Start of Source records

-- pv_equiv track=rewrite | github.com/feryalicization/Sr_SE_Fery-Chaerul-Ismail_Technical-Assessment_2024-10-13 | test_implementasi_security/test.py | tingkat_kemahiran_maksimal
-- ===== SOURCE A (Python) =====
-- def tingkat_kemahiran_maksimal(N, M, A, B):
--     lawan = list(zip(A, B))
--
--     lawan.sort()
--
--     tingkat_kemahiran_juned = M
--
--     for kemahiran_lawan, kenaikan_kemahiran in lawan:
--         if tingkat_kemahiran_juned >= kemahiran_lawan:
--             tingkat_kemahiran_juned += kenaikan_kemahiran
--         else:
--             break
--
--     return tingkat_kemahiran_juned
-- ===== SOURCE B (Python) =====
-- def tingkat_kemahiran_maksimal(N, M, A, B):
--     lawan = sorted(zip(A, B))
--     n = len(lawan)
--     # pass 1: cumulative prefix sums of the gain components
--     prefix = [0]
--     acc = 0
--     for _, kenaikan in lawan:
--         acc += kenaikan
--         prefix.append(acc)
--     # pass 2: first index k where Juned's level M + prefix[k] is too low
--     k = 0
--     while k < n and M + prefix[k] >= lawan[k][0]:
--         k += 1
--     return M + prefix[k]
-- ===== Notes on version B (the rewrite author's own statement) =====
-- stated objective: alternative
-- what changed: Replaces A's single interleaved accumulate-and-break loop by two separate passes: one builds the cumulative prefix-sum table of the sorted gains, the other scans indices for the first unbeatable opponent and returns M plus the prefix sum at that break point.
import Mathlib
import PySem

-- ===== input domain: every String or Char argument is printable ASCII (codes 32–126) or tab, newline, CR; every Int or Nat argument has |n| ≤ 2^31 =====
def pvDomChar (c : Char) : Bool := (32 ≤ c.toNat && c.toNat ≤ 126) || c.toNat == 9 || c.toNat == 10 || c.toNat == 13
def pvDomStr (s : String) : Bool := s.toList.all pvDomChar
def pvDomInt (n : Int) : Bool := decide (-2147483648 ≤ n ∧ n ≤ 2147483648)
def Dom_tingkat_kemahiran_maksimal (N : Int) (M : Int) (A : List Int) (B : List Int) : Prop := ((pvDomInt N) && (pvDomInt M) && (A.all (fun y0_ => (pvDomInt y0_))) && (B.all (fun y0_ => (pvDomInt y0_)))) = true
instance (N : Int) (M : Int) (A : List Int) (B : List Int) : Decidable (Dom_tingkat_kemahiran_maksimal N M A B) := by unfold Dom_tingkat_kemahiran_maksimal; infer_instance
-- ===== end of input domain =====

-- B separates A's interleaved accumulate-and-break loop into two passes: a prefix-sum table of the sorted gains, then an index scan for the first unbeatable opponent (alternative decomposition, same cost).


-- ===== PORT A =====
-- A's for-loop with break: accumulate while the current level beats the opponent.
def pvLoopA : Int → List (Int × Int) → Int
  | s, [] => s
  | s, p :: t => if s ≥ p.1 then pvLoopA (s + p.2) t else s

def tingkat_kemahiran_maksimal (N : Int) (M : Int) (A : List Int) (B : List Int) : Int :=
  pvLoopA M (PySem.List.sorted2 (A.zip B) Prod.fst Prod.snd)

-- ===== PORT B =====
-- pass 1 of Source B: prefix = [0]; acc = 0; for _, kenaikan in lawan: acc += kenaikan; prefix.append(acc)
def pvPrefix (lawan : List (Int × Int)) : List Int :=
  (lawan.foldl (fun st p => (st.1 ++ [st.2 + p.2], st.2 + p.2)) (([0] : List Int), (0 : Int))).1

-- pass 2 of Source B: while k < n and M + prefix[k] >= lawan[k][0]: k += 1
def pvFind (M : Int) (lawan : List (Int × Int)) (pre : List Int) (k : Nat) : Int :=
  if h : k < lawan.length then
    if M + pre.getD k 0 ≥ lawan[k].1 then pvFind M lawan pre (k + 1)
    else M + pre.getD k 0
  else M + pre.getD k 0
termination_by lawan.length - k

def tingkat_kemahiran_maksimal_alt (N : Int) (M : Int) (A : List Int) (B : List Int) : Int :=
  let lawan := PySem.List.sorted2 (A.zip B) Prod.fst Prod.snd
  pvFind M lawan (pvPrefix lawan) 0

-- ===== PRECONDITION & SPEC =====
def Spec_tingkat_kemahiran_maksimal (N : Int) (M : Int) (A : List Int) (B : List Int) (out : Int) : Prop := out = tingkat_kemahiran_maksimal_alt N M A B
instance (N : Int) (M : Int) (A : List Int) (B : List Int) (out : Int) : Decidable (Spec_tingkat_kemahiran_maksimal N M A B out) := by unfold Spec_tingkat_kemahiran_maksimal; infer_instance

-- ===== CLAIM (what is proved, stated in full; the proofs are below) =====
def Claim_equal_tingkat_kemahiran_maksimal : Prop := ∀ (N : Int) (M : Int) (A : List Int) (B : List Int), Dom_tingkat_kemahiran_maksimal N M A B → Spec_tingkat_kemahiran_maksimal N M A B (tingkat_kemahiran_maksimal N M A B)

-- ===== LEMMAS AND PROOFS =====
-- the running sums produced by pass 1, starting from accumulator s
def pvSums (s : Int) : List (Int × Int) → List Int
  | [] => []
  | p :: t => (s + p.2) :: pvSums (s + p.2) t

theorem pvPrefix_foldl (l : List (Int × Int)) (P : List Int) (s : Int) :
    (l.foldl (fun st p => (st.1 ++ [st.2 + p.2], st.2 + p.2)) (P, s)).1 = P ++ pvSums s l := by
  induction l generalizing P s with
  | nil => simp [pvSums]
  | cons p t ih => simp [List.foldl, pvSums, ih]

theorem pvPrefix_eq (l : List (Int × Int)) : pvPrefix l = 0 :: pvSums 0 l := by
  simpa using pvPrefix_foldl l [0] 0

theorem pvSums_getD (l : List (Int × Int)) (s : Int) (k : Nat) (hk : k ≤ l.length) :
    (s :: pvSums s l).getD k 0 = s + ((l.take k).map Prod.snd).sum := by
  induction l generalizing s k with
  | nil =>
      have h0 : k = 0 := Nat.le_zero.mp (by simpa using hk)
      subst h0; simp [pvSums]
  | cons p t ih =>
      cases k with
      | zero => simp
      | succ k =>
          have hk' : k ≤ t.length := by simpa using hk
          have := ih (s + p.2) k hk'
          simp only [pvSums, List.getD_cons_succ, List.take_succ_cons, List.map_cons,
            List.sum_cons] at *
          rw [this]; ring

theorem pvLoopA_cons (s : Int) (p : Int × Int) (t : List (Int × Int)) :
    pvLoopA s (p :: t) = if s ≥ p.1 then pvLoopA (s + p.2) t else s := rfl

theorem pvFind_eq_loopA (M : Int) (t : List (Int × Int)) :
    ∀ (l : List (Int × Int)) (k : Nat), k ≤ l.length → l.drop k = t →
      pvFind M l (pvPrefix l) k = pvLoopA (M + ((l.take k).map Prod.snd).sum) t := by
  induction t with
  | nil =>
      intro l k hk hd
      have hke : k = l.length := le_antisymm hk (List.drop_eq_nil_iff.mp hd)
      subst hke
      rw [pvFind, dif_neg (lt_irrefl _), pvPrefix_eq, pvSums_getD l 0 l.length le_rfl]
      simp [pvLoopA]
  | cons p t ih =>
      intro l k hk hd
      have hklt : k < l.length := by
        rcases Nat.lt_or_ge k l.length with h | h
        · exact h
        · rw [List.drop_eq_nil_of_le h] at hd; exact absurd hd (by simp)
      have hcons := List.drop_eq_getElem_cons hklt
      rw [hd] at hcons
      have hget : l[k] = p := (List.cons.injEq _ _ _ _ ▸ hcons).1.symm
      have hdrop : l.drop (k + 1) = t := ((List.cons.injEq _ _ _ _ ▸ hcons).2).symm
      have htake : l.take (k + 1) = l.take k ++ [p] := by
        rw [List.take_add_one]
        simp [List.getElem?_eq_getElem hklt, hget]
      have hpre : (pvPrefix l).getD k 0 = ((l.take k).map Prod.snd).sum := by
        rw [pvPrefix_eq, pvSums_getD l 0 k (le_of_lt hklt)]; ring
      rw [pvFind, dif_pos hklt, hpre, hget, pvLoopA_cons]
      by_cases hc : M + ((l.take k).map Prod.snd).sum ≥ p.1
      · rw [if_pos hc, if_pos hc, ih l (k + 1) (by omega) hdrop, htake]
        have e : ((l.take k ++ [p]).map Prod.snd).sum
            = ((l.take k).map Prod.snd).sum + p.2 := by simp
        rw [e, add_assoc]
      · rw [if_neg hc, if_neg hc]

-- ===== VERDICT (by name: the statement is the Claim_ definition above) =====
theorem tingkat_kemahiran_maksimal_spec : Claim_equal_tingkat_kemahiran_maksimal := by
  intro N M A B _
  unfold Spec_tingkat_kemahiran_maksimal tingkat_kemahiran_maksimal tingkat_kemahiran_maksimal_alt
  rw [pvFind_eq_loopA M _ _ 0 (Nat.zero_le _) rfl]
  simp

End of Source records

Where the data above reaches the line holding "pvFind M lawan (pvPrefix lawan) 0", begin printing, and stop after the line holding "-- ===== CLAIM". Each line must be reproduced exactly, with nothing else added.

  pvFind M lawan (pvPrefix lawan) 0

-- ===== PRECONDITION & SPEC =====
def Spec_tingkat_kemahiran_maksimal (N : Int) (M : Int) (A : List Int) (B : List Int) (out : Int) : Prop := out = tingkat_kemahiran_maksimal_alt N M A B
instance (N : Int) (M : Int) (A : List Int) (B : List Int) (out : Int) : Decidable (Spec_tingkat_kemahiran_maksimal N M A B out) := by unfold Spec_tingkat_kemahiran_maksimal; infer_instance

-- ===== CLAIM (what is proved, stated in full; the proofs are below) =====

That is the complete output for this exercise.